** Opening Source records block **

-- pv_equiv track=rewrite | github.com/laveena01/drive_llm | llm_driving/inference_.py | _extract_brake_percent
-- ===== SOURCE A (Python) =====
-- def _extract_brake_percent(text: str):
--     t = text.lower()
--     key = "brake pedal:"
--     if key not in t:
--         return None
--     after = t.split(key, 1)[1].strip()
--     num = ""
--     for ch in after:
--         if ch.isdigit():
--             num += ch
--         else:
--             break
--     return int(num) if num else None
-- ===== SOURCE B (Python) =====
-- def _extract_brake_percent(text: str):
--     key = "brake pedal:"
--     it = iter(text.lower())
--     # Phase 1: streaming match of the key (state j = chars of key currently matched;
--     # on mismatch the only possible restart is j=1 on 'b', since 'b' occurs only at key[0]).
--     j = 0
--     for c in it:
--         if c == key[j]:
--             j += 1
--             if j == len(key):
--                 break
--         else:
--             j = 1 if c == key[0] else 0
--     else:
--         return None
--     # Phase 2: same iterator — skip leading whitespace, then collect the digit run.
--     num = []
--     for c in it:
--         if c.isdigit():
--             num.append(c)
--         elif not num and c.isspace():
--             continue
--         else:
--             break
--     return int("".join(num)) if num else None
-- ===== Notes on version B (the rewrite author's own statement) =====
-- stated objective: alternative
-- what changed: Replaces A's substring search + split + strip over materialised substrings with a single left-to-right pass over one character iterator: a constant-space streaming automaton matches the key (exploiting that 'b' occurs only at the key's first position, so the only restart state is 1), then the same iterator skips leading whitespace and collects the digit run; no slice, split or strip is ever taken.
import Mathlib
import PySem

** Closing Source records block **

■ Problem details ■
Each entry above is to be copied out exactly.

■ Output of the exercise ■
-- pv_equiv track=rewrite | github.com/laveena01/drive_llm | llm_driving/inference_.py | _extract_brake_percent
-- ===== SOURCE A (Python) =====
-- def _extract_brake_percent(text: str):
--     t = text.lower()
--     key = "brake pedal:"
--     if key not in t:
--         return None
--     after = t.split(key, 1)[1].strip()
--     num = ""
--     for ch in after:
--         if ch.isdigit():
--             num += ch
--         else:
--             break
--     return int(num) if num else None
-- ===== SOURCE B (Python) =====
-- def _extract_brake_percent(text: str):
--     key = "brake pedal:"
--     it = iter(text.lower())
--     # Phase 1: streaming match of the key (state j = chars of key currently matched;
--     # on mismatch the only possible restart is j=1 on 'b', since 'b' occurs only at key[0]).
--     j = 0
--     for c in it:
--         if c == key[j]:
--             j += 1
--             if j == len(key):
--                 break
--         else:
--             j = 1 if c == key[0] else 0
--     else:
--         return None
--     # Phase 2: same iterator — skip leading whitespace, then collect the digit run.
--     num = []
--     for c in it:
--         if c.isdigit():
--             num.append(c)
--         elif not num and c.isspace():
--             continue
--         else:
--             break
--     return int("".join(num)) if num else None
-- ===== Notes on version B (the rewrite author's own statement) =====
-- stated objective: alternative
-- what changed: Replaces A's substring search + split + strip over materialised substrings with a single left-to-right pass over one character iterator: a constant-space streaming automaton matches the key (exploiting that 'b' occurs only at the key's first position, so the only restart state is 1), then the same iterator skips leading whitespace and collects the digit run; no slice, split or strip is ever taken.
import Mathlib
import PySem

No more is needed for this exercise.